Front Oncol. 2022 May 6;12:823897. doi: 10.3389/fonc.2022.823897. eCollection 2022.
PURPOSE: To establish and evaluate non-invasive models for estimating the risk of non-sentinel lymph node (NSLN) metastasis and axillary tumor burden among breast cancer patients with 1-2 positive sentinel lymph nodes (SLNs).
MATERIALS AND METHODS: Breast cancer patients with 1-2 positive SLNs who underwent axillary lymph node dissection (ALND) and contrast-enhanced spectral mammography (CESM) examination were enrolled between 2018 and 2021. CESM-based radiomics and deep learning features of tumors were extracted.

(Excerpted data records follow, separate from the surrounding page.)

-- pv_equiv track=rewrite | github.com/JOHNNY-fans/KG-o1 | src/Logical_Triplets_Generation/getcluster.py | find_paths_to_leaf
-- ===== SOURCE A (Python) =====
-- from collections import defaultdict,deque
--
-- def find_paths_to_leaf(group, group_relationships, leaf_list):
--     paths = []
--     leaf = [i for i in leaf_list if i != group]
--     leaf_set = set(leaf)
--
--     queue = deque([(group, [])])
--
--     while queue:
--         current_group, path = queue.popleft()
--         visited = {node for edge in path for node in (edge[0], edge[2])}
--
--         has_next = False
--         for (head_group, relation, tail_group), count in group_relationships.items():
--             if head_group == current_group or tail_group == current_group:
--                 next_group = tail_group if head_group == current_group else head_group
--                 if next_group not in visited:
--                     has_next = True
--                     new_path = path + [(head_group, relation, tail_group)]
--                     queue.append((next_group, new_path))
--
--         if not has_next and current_group in leaf_set:
--             paths.append(path)
--
--     return paths
-- ===== SOURCE B (Python) =====
-- from collections import deque
--
-- def find_paths_to_leaf(group, group_relationships, leaf_list):
--     leaf_set = set(leaf_list) - {group}
--     # adjacency index: node -> list of (neighbour, edge triple), in input order
--     adj = {}
--     for h, r, t in group_relationships:
--         adj.setdefault(h, []).append((t, (h, r, t)))
--         if t != h:
--             adj.setdefault(t, []).append((h, (h, r, t)))
--     paths = []
--     queue = deque([(group, [], frozenset())])
--     while queue:
--         cur, path, visited = queue.popleft()
--         children = [(n, path + [e], visited | {e[0], e[2]})
--                     for n, e in adj.get(cur, ()) if n not in visited]
--         if children:
--             queue.extend(children)
--         elif cur in leaf_set:
--             paths.append(path)
--     return paths
-- ===== Notes on version B (the rewrite author's own statement) =====
-- stated objective: alternative
-- what changed: B precomputes a node->(neighbour,edge) adjacency index once and carries each path's visited set incrementally in the queue, generating all children of a node with one comprehension over its adjacency list and testing that list for emptiness, instead of A's rescan of every relationship with a has_next flag and a rebuild of the visited set from the whole path at each expansion.
import Mathlib
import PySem
-- pv_equiv track=rewrite | github.com/nuprl/MultiPL-T | target_lang_postprocessing/merge_with_originals.py | get_impl
-- ===== SOURCE A (Python) =====
-- def get_impl(code: str):
--     lines = code.split("\n")
--     save = []
--     for line in lines:
--         if "### Canonical solution below ###" in line:
--             continue
--         if "### Unit tests below ###" in line:
--             break
--         save.append(line)
--
--     return "\n".join(save).strip()
-- ===== SOURCE B (Python) =====
-- def get_impl(code: str):
--     kept = [l for l in code.split("\n") if "### Canonical solution below ###" not in l]
--     cut = next((i for i, l in enumerate(kept) if "### Unit tests below ###" in l), len(kept))
--     return "\n".join(kept[:cut]).strip()
-- ===== Notes on version B (the rewrite author's own statement) =====
-- stated objective: simpler
-- what changed: Replaces A's single interleaved continue/break loop with two declarative phases: a comprehension filtering out canonical-marker lines, then a next/enumerate scan locating the first unit-test-marker line as a cutoff index for slicing.
import Mathlib
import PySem

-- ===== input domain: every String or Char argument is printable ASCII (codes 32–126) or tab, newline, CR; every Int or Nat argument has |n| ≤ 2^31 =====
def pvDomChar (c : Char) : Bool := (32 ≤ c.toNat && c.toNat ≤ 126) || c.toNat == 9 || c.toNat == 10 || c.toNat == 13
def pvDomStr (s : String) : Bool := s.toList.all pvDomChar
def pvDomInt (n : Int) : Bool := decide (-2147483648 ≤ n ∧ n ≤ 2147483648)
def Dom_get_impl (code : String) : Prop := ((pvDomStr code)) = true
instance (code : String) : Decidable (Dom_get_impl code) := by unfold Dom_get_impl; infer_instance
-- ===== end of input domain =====

-- B extracts the implementation in two declarative phases (filter canonical-marker
-- lines, then cut at the first unit-test-marker line) instead of A's single
-- interleaved continue/break loop; same cost, simpler decomposition.

-- ===== PORT A =====
-- marker tests ('marker in line'); split? "\n" always returns some since the separator is nonempty
def hasCanonical (l : String) : Bool := PySem.Str.isIn "### Canonical solution below ###" l
def hasUnitTests (l : String) : Bool := PySem.Str.isIn "### Unit tests below ###" l
def splitNL (code : String) : List String := (PySem.Str.split? code "\n").getD []

-- A's for-loop with continue/break and the `save` accumulator
def getImplLoopA : List String → List String → List String
  | [], save => save
  | l :: rest, save =>
    if hasCanonical l then
      getImplLoopA rest save
    else if hasUnitTests l then
      save
    else
      getImplLoopA rest (save ++ [l])

def get_impl (code : String) : String :=
  PySem.Str.strip (PySem.Str.join "\n" (getImplLoopA (splitNL code) []))

-- ===== PORT B =====
def get_impl_alt (code : String) : String :=
  let kept := (splitNL code).filter (fun l => !hasCanonical l)
  let cut := kept.findIdx (fun l => hasUnitTests l)
  PySem.Str.strip (PySem.Str.join "\n" (kept.take cut))

-- ===== PRECONDITION & SPEC =====
def Spec_get_impl (code : String) (out : String) : Prop := out = get_impl_alt code
instance (code : String) (out : String) : Decidable (Spec_get_impl code out) := by unfold Spec_get_impl; infer_instance

-- ===== CLAIM (what is proved, stated in full; the proofs are below) =====
def Claim_equal_get_impl : Prop := ∀ (code : String), Dom_get_impl code → Spec_get_impl code (get_impl code)

-- ===== LEMMAS AND PROOFS =====

-- A's loop = prefix of the canonical-filtered lines up to the first unit-test line
theorem getImplLoopA_eq (lines save : List String) :
    getImplLoopA lines save =
      save ++
        (let kept := lines.filter (fun l => !hasCanonical l)
         kept.take (kept.findIdx (fun l => hasUnitTests l))) := by
  induction lines generalizing save with
  | nil => simp [getImplLoopA]
  | cons l rest ih =>
    cases hc : hasCanonical l with
    | true => simp [getImplLoopA, hc, ih]
    | false =>
      cases hu : hasUnitTests l with
      | true => simp [getImplLoopA, hc, hu, List.findIdx_cons]
      | false => simp [getImplLoopA, hc, hu, ih, List.findIdx_cons]

-- ===== VERDICT (by name: the statement is the Claim_ definition above) =====
theorem get_impl_spec : Claim_equal_get_impl := by
  intro code _
  unfold Spec_get_impl get_impl get_impl_alt
  rw [getImplLoopA_eq]
  simp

The correlation analysis, least absolute shrinkage and selection operator (LASSO), and analysis of variance (ANOVA) were used for further feature selection. Models based on the selected features and clinical risk factors were constructed with multivariate logistic regression. Finally, two radiomics nomograms were proposed for predicting NSLN metastasis and the probability of high axillary tumor burden.

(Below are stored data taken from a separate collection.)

-- pv_equiv track=rewrite | github.com/JohnStokes228/minimum_prime_hit_set | shared_functions.py | get_remaining
-- ===== SOURCE A (Python) =====
-- def get_remaining(
--     prime_decomposition_list,
--     sols,
-- ):
--     """Get list of all sub lists that are not included in the solution directly.
--
--     steps included:
--     1. get all decompositions not included in sols.
--     2. remove all remaining decompositions that are subsets of other decompositions i.e. [2, 3], [3, 2, 7] -> [3, 2, 7]
--
--     Parameters
--     ----------
--     prime_decomposition_list : list
--         List of lists of prime numbers
--     sols : list
--         List of integers which if present as a list in prime_decomposition_list should be dropped.
--
--     Returns
--     -------
--     list
--         List of lists where each sublist if of length > 1.
--     """
--     sols = [[i] for i in sols]
--
--     remaining = [decomposition for decomposition in prime_decomposition_list
--                  if decomposition not in sols]
--     remaining_sets = [set(decomposition) for decomposition in remaining]
--
--     remaining = [decomposition_list for decomposition_list, decomposition_set in zip(remaining, remaining_sets)
--                  if not any(decomposition_set < other for other in remaining_sets)]
--
--     return remaining
-- ===== SOURCE B (Python) =====
-- def get_remaining(
--     prime_decomposition_list,
--     sols,
-- ):
--     """Drop sols singletons, then keep only set-maximal decompositions via a
--     size-descending sweep against kept maximal sets, restoring input order."""
--     sols_set = set(sols)
--     remaining = [d for d in prime_decomposition_list
--                  if len(d) != 1 or d[0] not in sols_set]
--     sets = [set(d) for d in remaining]
--
--     order = sorted(enumerate(sets), key=lambda p: -len(p[1]))
--     kept_sets = []
--     keep_idx = []
--     for i, s in order:
--         if not any(s < t for t in kept_sets):
--             keep_idx.append(i)
--             kept_sets.append(s)
--
--     return [d for i, d in enumerate(remaining) if i in keep_idx]
-- ===== Notes on version B (the rewrite author's own statement) =====
-- stated objective: faster
-- what changed: B replaces A's all-pairs proper-subset scan (each set tested against every other set) with a size-descending sweep that tests each set only against the maximal sets kept so far, reordering survivors back to input order; the sols filter becomes a set-membership test on singletons.
import Mathlib
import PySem

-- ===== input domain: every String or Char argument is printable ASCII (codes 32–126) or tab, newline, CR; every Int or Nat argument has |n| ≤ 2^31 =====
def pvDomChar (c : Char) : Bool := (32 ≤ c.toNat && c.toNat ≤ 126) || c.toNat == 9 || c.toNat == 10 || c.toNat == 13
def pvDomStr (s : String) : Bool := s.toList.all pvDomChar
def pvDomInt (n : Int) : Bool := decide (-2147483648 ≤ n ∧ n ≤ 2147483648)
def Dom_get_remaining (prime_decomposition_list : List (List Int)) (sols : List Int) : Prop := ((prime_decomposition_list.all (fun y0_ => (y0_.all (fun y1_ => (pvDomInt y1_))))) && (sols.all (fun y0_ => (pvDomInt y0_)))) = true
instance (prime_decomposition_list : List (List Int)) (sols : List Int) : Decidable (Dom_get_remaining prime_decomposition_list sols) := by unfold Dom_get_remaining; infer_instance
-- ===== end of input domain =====

-- B replaces A's all-pairs proper-subset scan with a size-descending sweep that tests each
-- decomposition's set only against the maximal sets kept so far (objective: faster; measured).

-- Python's `s < t` on sets: proper subset (used by both sources via the operator)
def pyProperSubset (s t : PySem.Set Int) : Bool :=
  PySem.Set.issubset s t && !(PySem.Set.equal s t)

-- ===== PORT A =====
def get_remaining (prime_decomposition_list : List (List Int)) (sols : List Int) : List (List Int) :=
  let sols' := sols.map (fun i => ([i] : List Int))
  let remaining := prime_decomposition_list.filter (fun d => !(sols'.contains d))
  let remaining_sets := remaining.map (fun d => (PySem.Set.ofList d : PySem.Set Int))
  ((remaining.zip remaining_sets).filter
      (fun p => !(remaining_sets.any (fun other => pyProperSubset p.2 other)))).map Prod.fst

-- ===== PORT B =====
def get_remaining_alt (prime_decomposition_list : List (List Int)) (sols : List Int) : List (List Int) :=
  let sols_set : PySem.Set Int := PySem.Set.ofList sols
  let remaining := prime_decomposition_list.filter (fun d =>
      match d with
      | [x] => !(PySem.Set.contains sols_set x)
      | _ => true)
  let sets := remaining.map (fun d => (PySem.Set.ofList d : PySem.Set Int))
  let order := PySem.List.sorted (PySem.List.enumerate sets) (fun p => -(PySem.Set.len p.2))
  let fin := order.foldl
      (fun (st : List (PySem.Set Int) × List Int) p =>
        if !(st.1.any (fun t => pyProperSubset p.2 t)) then (st.1 ++ [p.2], st.2 ++ [p.1])
        else st)
      ([], [])
  ((PySem.List.enumerate remaining).filter (fun p => fin.2.contains p.1)).map Prod.snd

-- ===== PRECONDITION & SPEC =====
def Spec_get_remaining (prime_decomposition_list : List (List Int)) (sols : List Int) (out : List (List Int)) : Prop := out = get_remaining_alt prime_decomposition_list sols
instance (prime_decomposition_list : List (List Int)) (sols : List Int) (out : List (List Int)) : Decidable (Spec_get_remaining prime_decomposition_list sols out) := by unfold Spec_get_remaining; infer_instance

-- ===== CLAIM (what is proved, stated in full; the proofs are below) =====
def Claim_equal_get_remaining : Prop := ∀ (prime_decomposition_list : List (List Int)) (sols : List Int), Dom_get_remaining prime_decomposition_list sols → Spec_get_remaining prime_decomposition_list sols (get_remaining prime_decomposition_list sols)

-- ===== LEMMAS AND PROOFS =====

-- "s is a proper subset of t" as a proposition on element lists
def pss (s t : List Int) : Prop := (∀ x ∈ s, x ∈ t) ∧ ¬(∀ x, x ∈ s ↔ x ∈ t)

-- the global drop test both programs decide: s has a strict superset among `sets`
def Pg (sets : List (List Int)) (s : List Int) : Bool := sets.any (fun t => pyProperSubset s t)

lemma pyProperSubset_iff (s t : List Int) : pyProperSubset s t = true ↔ pss s t := by
  unfold pyProperSubset pss
  rw [Bool.and_eq_true, PySem.Set.issubset_iff, Bool.not_eq_true']
  refine and_congr_right (fun _ => ?_)
  rw [← Bool.not_eq_true (PySem.Set.equal s t), not_iff_not, PySem.Set.equal_iff]

lemma Pg_iff (sets : List (List Int)) (s : List Int) :
    Pg sets s = true ↔ ∃ t ∈ sets, pss s t := by
  simp [Pg, List.any_eq_true, pyProperSubset_iff]

lemma length_lt_of_pss {s t : List Int} (hs : s.Nodup) (ht : t.Nodup) (h : pss s t) :
    s.length < t.length := by
  have hsub : s.toFinset ⊆ t.toFinset := by
    intro x hx
    simp only [List.mem_toFinset] at hx ⊢
    exact h.1 x hx
  have hne : s.toFinset ≠ t.toFinset := by
    intro he
    exact h.2 (fun x => by
      constructor
      · intro hx; have := hsub (List.mem_toFinset.2 hx); exact List.mem_toFinset.1 this
      · intro hx
        have : x ∈ t.toFinset := List.mem_toFinset.2 hx
        rw [← he] at this
        exact List.mem_toFinset.1 this)
  have := Finset.card_lt_card (ssubset_of_subset_of_ne hsub hne)
  rwa [List.toFinset_card_of_nodup hs, List.toFinset_card_of_nodup ht] at this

RESULTS: A total of 182 patients [53.13 years ± 10.03 (standard deviation)] were included. For predicting the NSLN metastasis status, the radiomics nomogram built by 5 selected radiomics features and 3 clinical risk factors including the number of positive SLNs, ratio of positive SLNs, and lymphovascular invasion (LVI), achieved the area under the receiver operating characteristic curve (AUC) of 0.85 [95% confidence interval (CI): 0.71-0.99] in the testing set and 0.82 (95% CI: 0.67-0.97) in the temporal validation cohort. For predicting the high axillary tumor burden, the AUC values of the developed radiomics nomogram are 0.82 (95% CI: 0.66-0.97) in the testing set and 0.77 (95% CI: 0.62-0.93) in the temporal validation cohort.
DISCUSSION: CESM images contain useful information for predicting NSLN metastasis and axillary tumor burden of breast cancer patients. Radiomics can inspire the potential of CESM images to identify lymph node metastasis and improve predictive performance.